> About this exercise:
Tally the lines of the data below that contain the string "refine". Give the tally and nothing else.

====

-- pv_equiv track=rewrite | github.com/bsubercaseaux/rubik-hamiltonian | build_floppy.py | build_facelets
-- ===== SOURCE A (Python) =====
-- def build_facelets(nx, ny, nz):
--     """
--     Facelet is identified by (cubie_position, outward_normal).
--     cubie_position = (x,y,z) with x in [0..nx-1], etc.
--     outward_normal in {±x, ±y, ±z}.
--     """
--     facelets = []
--     for x in range(nx):
--         for y in range(ny):
--             for z in range(nz):
--                 if x == 0:      facelets.append(((x, y, z), (-1, 0, 0)))
--                 if x == nx - 1: facelets.append(((x, y, z), ( 1, 0, 0)))
--                 if y == 0:      facelets.append(((x, y, z), (0, -1, 0)))
--                 if y == ny - 1: facelets.append(((x, y, z), (0,  1, 0)))
--                 if z == 0:      facelets.append(((x, y, z), (0, 0, -1)))
--                 if z == nz - 1: facelets.append(((x, y, z), (0, 0,  1)))
--     return facelets
-- ===== SOURCE B (Python) =====
-- def build_facelets(nx, ny, nz):
--     """Same facelets as A, but the z-loop only visits z=0 and z=nz-1 for
--     cubies interior in x and y: O(nx*ny + ny*nz + nx*nz) work instead of O(nx*ny*nz)."""
--     def cell(x, y, z):
--         fs = []
--         if x == 0:      fs.append(((x, y, z), (-1, 0, 0)))
--         if x == nx - 1: fs.append(((x, y, z), ( 1, 0, 0)))
--         if y == 0:      fs.append(((x, y, z), (0, -1, 0)))
--         if y == ny - 1: fs.append(((x, y, z), (0,  1, 0)))
--         if z == 0:      fs.append(((x, y, z), (0, 0, -1)))
--         if z == nz - 1: fs.append(((x, y, z), (0, 0,  1)))
--         return fs
--     if nz <= 0:
--         z_boundary = []
--     elif nz == 1:
--         z_boundary = [0]
--     else:
--         z_boundary = [0, nz - 1]
--     facelets = []
--     for x in range(nx):
--         x_on_boundary = (x == 0 or x == nx - 1)
--         for y in range(ny):
--             if x_on_boundary or y == 0 or y == ny - 1:
--                 zs = range(nz)
--             else:
--                 zs = z_boundary
--             for z in zs:
--                 facelets.extend(cell(x, y, z))
--     return facelets
-- ===== Notes on version B (the rewrite author's own statement) =====
-- stated objective: faster
-- what changed: B skips the interior of each z-column: for cubies interior in x and y it visits only z=0 and z=nz-1 instead of all nz values, emitting the same facelets in the same order.
import Mathlib
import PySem

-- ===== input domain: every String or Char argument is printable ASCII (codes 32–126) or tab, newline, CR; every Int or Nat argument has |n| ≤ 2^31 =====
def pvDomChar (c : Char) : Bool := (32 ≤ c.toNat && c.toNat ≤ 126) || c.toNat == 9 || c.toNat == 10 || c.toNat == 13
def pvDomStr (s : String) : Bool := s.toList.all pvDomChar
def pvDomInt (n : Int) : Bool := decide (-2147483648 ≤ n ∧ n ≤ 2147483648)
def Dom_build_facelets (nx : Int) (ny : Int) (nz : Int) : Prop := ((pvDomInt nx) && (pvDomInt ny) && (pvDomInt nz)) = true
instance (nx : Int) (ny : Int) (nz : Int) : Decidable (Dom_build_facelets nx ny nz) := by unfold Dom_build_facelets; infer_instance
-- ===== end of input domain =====

-- B enumerates the same facelets in the same order but skips interior z-values for cubies
-- interior in x and y (objective: faster, asymptotically fewer loop iterations).

-- ===== PORT A =====
def build_facelets (nx : Int) (ny : Int) (nz : Int) : List (List Int × List Int) :=
  (PySem.List.pyRange 0 nx 1).foldl (fun facelets x =>
    (PySem.List.pyRange 0 ny 1).foldl (fun facelets y =>
      (PySem.List.pyRange 0 nz 1).foldl (fun facelets z =>
        let facelets := if x = 0 then facelets ++ [([x, y, z], ([-1, 0, 0] : List Int))] else facelets
        let facelets := if x = nx - 1 then facelets ++ [([x, y, z], [1, 0, 0])] else facelets
        let facelets := if y = 0 then facelets ++ [([x, y, z], [0, -1, 0])] else facelets
        let facelets := if y = ny - 1 then facelets ++ [([x, y, z], [0, 1, 0])] else facelets
        let facelets := if z = 0 then facelets ++ [([x, y, z], [0, 0, -1])] else facelets
        if z = nz - 1 then facelets ++ [([x, y, z], [0, 0, 1])] else facelets
      ) facelets) facelets) []

-- ===== PORT B =====
-- helper `cell` of Source B: the facelets of one cubie
def pvCell (nx : Int) (ny : Int) (nz : Int) (x : Int) (y : Int) (z : Int) : List (List Int × List Int) :=
  (if x = 0 then [([x, y, z], ([-1, 0, 0] : List Int))] else []) ++
  (if x = nx - 1 then [([x, y, z], [1, 0, 0])] else []) ++
  (if y = 0 then [([x, y, z], [0, -1, 0])] else []) ++
  (if y = ny - 1 then [([x, y, z], [0, 1, 0])] else []) ++
  (if z = 0 then [([x, y, z], [0, 0, -1])] else []) ++
  (if z = nz - 1 then [([x, y, z], [0, 0, 1])] else [])

-- Source B's z_boundary list
def pvZBoundary (nz : Int) : List Int :=
  if nz ≤ 0 then [] else if nz = 1 then [0] else [0, nz - 1]

def build_facelets_alt (nx : Int) (ny : Int) (nz : Int) : List (List Int × List Int) :=
  (PySem.List.pyRange 0 nx 1).foldl (fun facelets x =>
    (PySem.List.pyRange 0 ny 1).foldl (fun facelets y =>
      (if x = 0 ∨ x = nx - 1 ∨ y = 0 ∨ y = ny - 1 then PySem.List.pyRange 0 nz 1
       else pvZBoundary nz).foldl
        (fun facelets z => facelets ++ pvCell nx ny nz x y z) facelets) facelets) []

-- ===== PRECONDITION & SPEC =====
def Spec_build_facelets (nx : Int) (ny : Int) (nz : Int) (out : List (List Int × List Int)) : Prop := out = build_facelets_alt nx ny nz
instance (nx : Int) (ny : Int) (nz : Int) (out : List (List Int × List Int)) : Decidable (Spec_build_facelets nx ny nz out) := by unfold Spec_build_facelets; infer_instance

-- ===== CLAIM (what is proved, stated in full; the proofs are below) =====
def Claim_equal_build_facelets : Prop := ∀ (nx : Int) (ny : Int) (nz : Int), Dom_build_facelets nx ny nz → Spec_build_facelets nx ny nz (build_facelets nx ny nz)

-- ===== LEMMAS AND PROOFS =====

-- A's six sequential conditional appends are one append of pvCell
lemma pvA_inner (nx ny nz x y : Int) (zs : List Int) (acc : List (List Int × List Int)) :
    zs.foldl (fun facelets z =>
        let facelets := if x = 0 then facelets ++ [([x, y, z], ([-1, 0, 0] : List Int))] else facelets
        let facelets := if x = nx - 1 then facelets ++ [([x, y, z], [1, 0, 0])] else facelets
        let facelets := if y = 0 then facelets ++ [([x, y, z], [0, -1, 0])] else facelets
        let facelets := if y = ny - 1 then facelets ++ [([x, y, z], [0, 1, 0])] else facelets
        let facelets := if z = 0 then facelets ++ [([x, y, z], [0, 0, -1])] else facelets
        if z = nz - 1 then facelets ++ [([x, y, z], [0, 0, 1])] else facelets) acc
      = acc ++ zs.flatMap (pvCell nx ny nz x y) := by
  have h : (fun (facelets : List (List Int × List Int)) (z : Int) =>
        let facelets := if x = 0 then facelets ++ [([x, y, z], ([-1, 0, 0] : List Int))] else facelets
        let facelets := if x = nx - 1 then facelets ++ [([x, y, z], [1, 0, 0])] else facelets
        let facelets := if y = 0 then facelets ++ [([x, y, z], [0, -1, 0])] else facelets
        let facelets := if y = ny - 1 then facelets ++ [([x, y, z], [0, 1, 0])] else facelets
        let facelets := if z = 0 then facelets ++ [([x, y, z], [0, 0, -1])] else facelets
        if z = nz - 1 then facelets ++ [([x, y, z], [0, 0, 1])] else facelets)
      = fun facelets z => facelets ++ pvCell nx ny nz x y z := by
    funext facelets z
    simp only [pvCell]
    split_ifs <;> simp
  rw [h, PySem.List.foldl_append_eq_flatMap]

-- A as a triple flatMap
lemma pvA_flatMap (nx ny nz : Int) :
    build_facelets nx ny nz
      = (PySem.List.pyRange 0 nx 1).flatMap (fun x =>
          (PySem.List.pyRange 0 ny 1).flatMap (fun y =>
            (PySem.List.pyRange 0 nz 1).flatMap (pvCell nx ny nz x y))) := by
  unfold build_facelets
  have hy : ∀ x (acc : List (List Int × List Int)),
      (PySem.List.pyRange 0 ny 1).foldl (fun facelets y =>
        (PySem.List.pyRange 0 nz 1).foldl (fun facelets z =>
          let facelets := if x = 0 then facelets ++ [([x, y, z], ([-1, 0, 0] : List Int))] else facelets
          let facelets := if x = nx - 1 then facelets ++ [([x, y, z], [1, 0, 0])] else facelets
          let facelets := if y = 0 then facelets ++ [([x, y, z], [0, -1, 0])] else facelets
          let facelets := if y = ny - 1 then facelets ++ [([x, y, z], [0, 1, 0])] else facelets
          let facelets := if z = 0 then facelets ++ [([x, y, z], [0, 0, -1])] else facelets
          if z = nz - 1 then facelets ++ [([x, y, z], [0, 0, 1])] else facelets) facelets) acc
      = acc ++ (PySem.List.pyRange 0 ny 1).flatMap (fun y =>
          (PySem.List.pyRange 0 nz 1).flatMap (pvCell nx ny nz x y)) := by
    intro x acc
    have h : (fun (facelets : List (List Int × List Int)) (y : Int) =>
        (PySem.List.pyRange 0 nz 1).foldl (fun facelets z =>
          let facelets := if x = 0 then facelets ++ [([x, y, z], ([-1, 0, 0] : List Int))] else facelets
          let facelets := if x = nx - 1 then facelets ++ [([x, y, z], [1, 0, 0])] else facelets
          let facelets := if y = 0 then facelets ++ [([x, y, z], [0, -1, 0])] else facelets
          let facelets := if y = ny - 1 then facelets ++ [([x, y, z], [0, 1, 0])] else facelets
          let facelets := if z = 0 then facelets ++ [([x, y, z], [0, 0, -1])] else facelets
          if z = nz - 1 then facelets ++ [([x, y, z], [0, 0, 1])] else facelets) facelets)
        = fun facelets y => facelets ++ (PySem.List.pyRange 0 nz 1).flatMap (pvCell nx ny nz x y) := by
      funext facelets y
      exact pvA_inner nx ny nz x y _ facelets
    rw [h, PySem.List.foldl_append_eq_flatMap]
  have h : (fun (facelets : List (List Int × List Int)) (x : Int) =>
      (PySem.List.pyRange 0 ny 1).foldl (fun facelets y =>
        (PySem.List.pyRange 0 nz 1).foldl (fun facelets z =>
          let facelets := if x = 0 then facelets ++ [([x, y, z], ([-1, 0, 0] : List Int))] else facelets
          let facelets := if x = nx - 1 then facelets ++ [([x, y, z], [1, 0, 0])] else facelets
          let facelets := if y = 0 then facelets ++ [([x, y, z], [0, -1, 0])] else facelets
          let facelets := if y = ny - 1 then facelets ++ [([x, y, z], [0, 1, 0])] else facelets
          let facelets := if z = 0 then facelets ++ [([x, y, z], [0, 0, -1])] else facelets
          if z = nz - 1 then facelets ++ [([x, y, z], [0, 0, 1])] else facelets) facelets) facelets)
      = fun facelets x => facelets ++ (PySem.List.pyRange 0 ny 1).flatMap (fun y =>
          (PySem.List.pyRange 0 nz 1).flatMap (pvCell nx ny nz x y)) := by
    funext facelets x
    exact hy x facelets
  rw [h, PySem.List.foldl_append_eq_flatMap, List.nil_append]

-- B as a triple flatMap
lemma pvB_flatMap (nx ny nz : Int) :
    build_facelets_alt nx ny nz
      = (PySem.List.pyRange 0 nx 1).flatMap (fun x =>
          (PySem.List.pyRange 0 ny 1).flatMap (fun y =>
            (if x = 0 ∨ x = nx - 1 ∨ y = 0 ∨ y = ny - 1 then PySem.List.pyRange 0 nz 1
             else pvZBoundary nz).flatMap (pvCell nx ny nz x y))) := by
  unfold build_facelets_alt
  have hy : ∀ x (acc : List (List Int × List Int)),
      (PySem.List.pyRange 0 ny 1).foldl (fun facelets y =>
        (if x = 0 ∨ x = nx - 1 ∨ y = 0 ∨ y = ny - 1 then PySem.List.pyRange 0 nz 1
         else pvZBoundary nz).foldl (fun facelets z => facelets ++ pvCell nx ny nz x y z) facelets) acc
      = acc ++ (PySem.List.pyRange 0 ny 1).flatMap (fun y =>
          (if x = 0 ∨ x = nx - 1 ∨ y = 0 ∨ y = ny - 1 then PySem.List.pyRange 0 nz 1
           else pvZBoundary nz).flatMap (pvCell nx ny nz x y)) := by
    intro x acc
    have h : (fun (facelets : List (List Int × List Int)) (y : Int) =>
        (if x = 0 ∨ x = nx - 1 ∨ y = 0 ∨ y = ny - 1 then PySem.List.pyRange 0 nz 1
         else pvZBoundary nz).foldl (fun facelets z => facelets ++ pvCell nx ny nz x y z) facelets)
        = fun facelets y => facelets ++ (if x = 0 ∨ x = nx - 1 ∨ y = 0 ∨ y = ny - 1 then PySem.List.pyRange 0 nz 1
           else pvZBoundary nz).flatMap (pvCell nx ny nz x y) := by
      funext facelets y
      rw [PySem.List.foldl_append_eq_flatMap]
    rw [h, PySem.List.foldl_append_eq_flatMap]
  have h : (fun (facelets : List (List Int × List Int)) (x : Int) =>
      (PySem.List.pyRange 0 ny 1).foldl (fun facelets y =>
        (if x = 0 ∨ x = nx - 1 ∨ y = 0 ∨ y = ny - 1 then PySem.List.pyRange 0 nz 1
         else pvZBoundary nz).foldl (fun facelets z => facelets ++ pvCell nx ny nz x y z) facelets) facelets)
      = fun facelets x => facelets ++ (PySem.List.pyRange 0 ny 1).flatMap (fun y =>
          (if x = 0 ∨ x = nx - 1 ∨ y = 0 ∨ y = ny - 1 then PySem.List.pyRange 0 nz 1
           else pvZBoundary nz).flatMap (pvCell nx ny nz x y)) := by
    funext facelets x
    exact hy x facelets
  rw [h, PySem.List.foldl_append_eq_flatMap, List.nil_append]

-- for a cubie interior in x and y, only z = 0 and z = nz-1 contribute
lemma pvZ_skip (nx ny nz x y : Int) (hx0 : x ≠ 0) (hx1 : x ≠ nx - 1)
    (hy0 : y ≠ 0) (hy1 : y ≠ ny - 1) :
    (PySem.List.pyRange 0 nz 1).flatMap (pvCell nx ny nz x y)
      = (pvZBoundary nz).flatMap (pvCell nx ny nz x y) := by
  have hcell : ∀ z, pvCell nx ny nz x y z
      = (if z = 0 then [(([x, y, z] : List Int), ([0, 0, -1] : List Int))] else []) ++
        (if z = nz - 1 then [(([x, y, z] : List Int), ([0, 0, 1] : List Int))] else []) := by
    intro z
    simp [pvCell, hx0, hx1, hy0, hy1]
  by_cases h0 : nz ≤ 0
  · rw [PySem.List.pyRange_one_eq_nil (by omega)]
    simp [pvZBoundary, h0]
  · by_cases h1 : nz = 1
    · subst h1
      rw [show PySem.List.pyRange 0 1 1 = [0] from by
        rw [PySem.List.pyRange_one_cons (by omega), PySem.List.pyRange_one_eq_nil (by omega)]]
      simp [pvZBoundary]
    · -- nz ≥ 2
      have h2 : 2 ≤ nz := by omega
      rw [PySem.List.pyRange_one_append 0 1 nz (by omega) (by omega),
          PySem.List.pyRange_one_append 1 (nz - 1) nz (by omega) (by omega)]
      have hz0 : PySem.List.pyRange 0 1 1 = [0] := by
        rw [PySem.List.pyRange_one_cons (by omega), PySem.List.pyRange_one_eq_nil (by omega)]
      have hz1 : PySem.List.pyRange (nz - 1) nz 1 = [nz - 1] := by
        rw [PySem.List.pyRange_one_cons (by omega), PySem.List.pyRange_one_eq_nil (by omega)]
      have hmid : (PySem.List.pyRange 1 (nz - 1) 1).flatMap (pvCell nx ny nz x y) = [] := by
        rw [List.flatMap_eq_nil_iff]
        intro z hz
        rw [PySem.List.mem_pyRange_one] at hz
        rw [hcell z, if_neg (by omega), if_neg (by omega)]
        rfl
      rw [hz0, hz1, List.flatMap_append, List.flatMap_append, hmid]
      simp [pvZBoundary, h0, h1]

-- ===== VERDICT (by name: the statement is the Claim_ definition above) =====
theorem build_facelets_spec : Claim_equal_build_facelets := by
  intro nx ny nz _
  show build_facelets nx ny nz = build_facelets_alt nx ny nz
  rw [pvA_flatMap, pvB_flatMap]
  refine List.flatMap_congr (fun x hx => ?_)
  refine List.flatMap_congr (fun y hy => ?_)
  by_cases h : x = 0 ∨ x = nx - 1 ∨ y = 0 ∨ y = ny - 1
  · rw [if_pos h]
  · rw [if_neg h]
    push Not at h
    exact pvZ_skip nx ny nz x y h.1 h.2.1 h.2.2.1 h.2.2.2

====

> Exercise solution:
2